What set Vidu apart from day one was its emphasis on physical coherence. While many early video generation models produced dreamlike, fluid results that fell apart when objects interacted with each other, Vidu's outputs showed a notably better grasp of physics — objects had weight, shadows moved correctly, and camera motion felt intentional rather than random. The underlying architecture uses a diffusion transformer approach, trained on large-scale video datasets that Shengshu assembled partly through partnerships with Chinese content platforms. Their models support multi-shot generation with consistent characters, a feature that moved Vidu from a novelty tool toward something creators could actually use for short-form storytelling.
Vidu occupies an interesting position in the AI video landscape. In China, it competes with Kling (from Kuaishou), Wan (from Alibaba), and a handful of other well-funded efforts. Internationally, it goes up against Runway, Luma, and Pika. Shengshu has pursued an API-first strategy alongside its consumer-facing product, making Vidu available to developers building on top of video generation. Pricing has been aggressive, undercutting Western competitors while offering comparable or better quality on many benchmarks. The company raised significant funding in 2024, reportedly at a valuation exceeding $300 million, with backing from Zhipu AI and other notable Chinese investors.

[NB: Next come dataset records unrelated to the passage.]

-- pv_equiv track=rewrite | github.com/hyperledger-iroha/iroha | scripts/android_parity_metrics.py | _format_labels
-- ===== SOURCE A (Python) =====
-- from typing import Dict, Iterable, List, Mapping, Optional
--
-- def _format_labels(labels: Mapping[str, str]) -> str:
--     def _escape(value: str) -> str:
--         return (
--             value.replace("\\", "\\\\")
--             .replace("\n", "\\n")
--             .replace('"', '\\"')
--         )
--
--     items = [f'{key}="{_escape(str(value))}"' for key, value in labels.items()]
--     return "{" + ",".join(items) + "}"
-- ===== SOURCE B (Python) =====
-- def _format_labels(labels):
--     out = ["{"]
--     first = True
--     for key, value in labels.items():
--         if first:
--             first = False
--         else:
--             out.append(",")
--         out.append(key)
--         out.append('="')
--         for ch in str(value):
--             if ch == "\\":
--                 out.append("\\\\")
--             elif ch == "\n":
--                 out.append("\\n")
--             elif ch == '"':
--                 out.append('\\"')
--             else:
--                 out.append(ch)
--         out.append('"')
--     out.append("}")
--     return "".join(out)
-- ===== Notes on version B (the rewrite author's own statement) =====
-- stated objective: alternative
-- what changed: B builds the whole output in one left-to-right pass with a single accumulator, escaping each character once in a four-way branch, instead of A's three chained full-string replace scans per value plus an intermediate item list joined at the end.
import Mathlib
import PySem

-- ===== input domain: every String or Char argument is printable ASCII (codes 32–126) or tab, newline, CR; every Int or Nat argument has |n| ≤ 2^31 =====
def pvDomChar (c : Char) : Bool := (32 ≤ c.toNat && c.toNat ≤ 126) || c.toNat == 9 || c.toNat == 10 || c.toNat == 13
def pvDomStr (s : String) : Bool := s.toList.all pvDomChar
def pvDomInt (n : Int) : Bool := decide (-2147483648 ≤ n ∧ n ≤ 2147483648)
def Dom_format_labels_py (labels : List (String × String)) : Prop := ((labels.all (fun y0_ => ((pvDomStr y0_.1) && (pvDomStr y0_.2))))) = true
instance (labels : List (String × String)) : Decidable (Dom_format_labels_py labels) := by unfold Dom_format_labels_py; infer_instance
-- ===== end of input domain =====

-- B: one-pass per-character escaping with a single output accumulator instead of A's three chained replace scans and item-list join; alternative structure, same value.
-- ===== PORT A =====
-- _escape: three chained .replace calls (backslash first), via PySem.Chars.replace on code points
def pvEscA (v : List Char) : List Char :=
  PySem.Chars.replace (PySem.Chars.replace (PySem.Chars.replace v ['\\'] ['\\', '\\']) ['\n'] ['\\', 'n']) ['"'] ['\\', '"']

def format_labels_py (labels : List (String × String)) : String :=
  -- items = [f'{key}="{_escape(str(value))}"' for key, value in labels.items()]
  let items := labels.map (fun kv => kv.1.toList ++ '=' :: '"' :: (pvEscA kv.2.toList ++ ['"']))
  -- "{" + ",".join(items) + "}"
  String.ofList ('{' :: (PySem.Chars.join [','] items ++ ['}']))

-- ===== PORT B =====
-- the four-way branch of B's inner character loop
def pvEscChar (c : Char) : List Char :=
  if c = '\\' then ['\\', '\\']
  else if c = '\n' then ['\\', 'n']
  else if c = '"' then ['\\', '"']
  else [c]

-- one step of B's outer loop: state = (first, accumulated output pieces, flattened)
def pvEmitB (st : Bool × List Char) (kv : String × String) : Bool × List Char :=
  (false,
    st.2 ++ (if st.1 then [] else [',']) ++ kv.1.toList ++ ['=', '"']
         ++ kv.2.toList.flatMap pvEscChar ++ ['"'])

def format_labels_py_alt (labels : List (String × String)) : String :=
  let st := labels.foldl pvEmitB (true, ['{'])
  String.ofList (st.2 ++ ['}'])

-- ===== PRECONDITION & SPEC =====
def Spec_format_labels_py (labels : List (String × String)) (out : String) : Prop := out = format_labels_py_alt labels
instance (labels : List (String × String)) (out : String) : Decidable (Spec_format_labels_py labels out) := by unfold Spec_format_labels_py; infer_instance

-- ===== CLAIM (what is proved, stated in full; the proofs are below) =====
def Claim_equal_format_labels_py : Prop := ∀ (labels : List (String × String)), Dom_format_labels_py labels → Spec_format_labels_py labels (format_labels_py labels)

-- ===== LEMMAS AND PROOFS =====

-- ===== VERDICT (by name: the statement is the Claim_ definition above) =====
-- per-pair rendered piece (shared shape of both sides)
def pvPart (kv : String × String) : List Char :=
  kv.1.toList ++ '=' :: '"' :: (kv.2.toList.flatMap pvEscChar ++ ['"'])

theorem replace_go_single (a : Char) (ns : List Char) (l : List Char) : ∀ acc,
    PySem.Chars.replace.go [a] ns l.length l acc
      = acc.reverse ++ l.flatMap (fun c => if c = a then ns else [c]) := by
  induction l with
  | nil => intro acc; simp [PySem.Chars.replace.go]
  | cons c t ih =>
      intro acc
      show PySem.Chars.replace.go [a] ns (t.length + 1) (c :: t) acc = _
      rw [PySem.Chars.replace.go]
      by_cases h : c = a
      · subst h; simp [List.isPrefixOf, ih]
      · simp [List.isPrefixOf, h, ih, Ne.symm h]

theorem replace_single (a : Char) (ns : List Char) (l : List Char) :
    PySem.Chars.replace l [a] ns = l.flatMap (fun c => if c = a then ns else [c]) := by
  rw [PySem.Chars.replace]
  simp [replace_go_single]

theorem escA_flatMap (v : List Char) : pvEscA v = v.flatMap pvEscChar := by
  unfold pvEscA
  rw [replace_single, replace_single, replace_single]
  induction v with
  | nil => rfl
  | cons c t ih =>
      simp only [List.flatMap_cons, List.flatMap_append, ih]
      congr 1
      by_cases h1 : c = '\\'
      · subst h1; rfl
      · by_cases h2 : c = '\n'
        · subst h2; rfl
        · by_cases h3 : c = '"'
          · subst h3; rfl
          · simp [pvEscChar, h1, h2, h3]

theorem emitB_inv (labels : List (String × String)) : ∀ acc : List Char,
    (labels.foldl pvEmitB (false, acc)).2
      = acc ++ labels.flatMap (fun kv => ',' :: pvPart kv) := by
  induction labels with
  | nil => intro acc; simp
  | cons kv rest ih =>
      intro acc
      simp only [List.foldl_cons, List.flatMap_cons, pvEmitB, ih, pvPart]
      simp

theorem join_cons_flat (p : List Char) (ps : List (List Char)) :
    PySem.Chars.join [','] (p :: ps) = p ++ ps.flatMap (fun q => ',' :: q) := by
  induction ps generalizing p with
  | nil => simp [PySem.Chars.join_singleton]
  | cons q qs ih => rw [PySem.Chars.join_cons_cons, ih q]; simp

theorem format_labels_py_spec : Claim_equal_format_labels_py := by
  intro labels _
  show format_labels_py labels = format_labels_py_alt labels
  cases labels with
  | nil => rfl
  | cons kv rest =>
      simp only [format_labels_py, format_labels_py_alt, List.map_cons, List.foldl_cons]
      rw [show (pvEmitB (true, ['{']) kv) = (false, '{' :: pvPart kv) from by
        simp [pvEmitB, pvPart]]
      rw [emitB_inv]
      congr 1
      simp only [escA_flatMap]
      rw [join_cons_flat]
      simp [pvPart, List.flatMap_map]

Shengshu has been pushing Vidu toward longer-form generation, higher resolutions, and better controllability — the three axes that matter most for professional use. They have also invested in image-to-video and video-to-video capabilities, recognizing that most real workflows start with reference material rather than text prompts alone. The broader question for Vidu is whether it can break through internationally despite the geopolitical headwinds facing Chinese AI companies, or whether it will remain primarily a domestic powerhouse. Either way, the technical quality of their output has earned them a seat at the table in the global AI video conversation.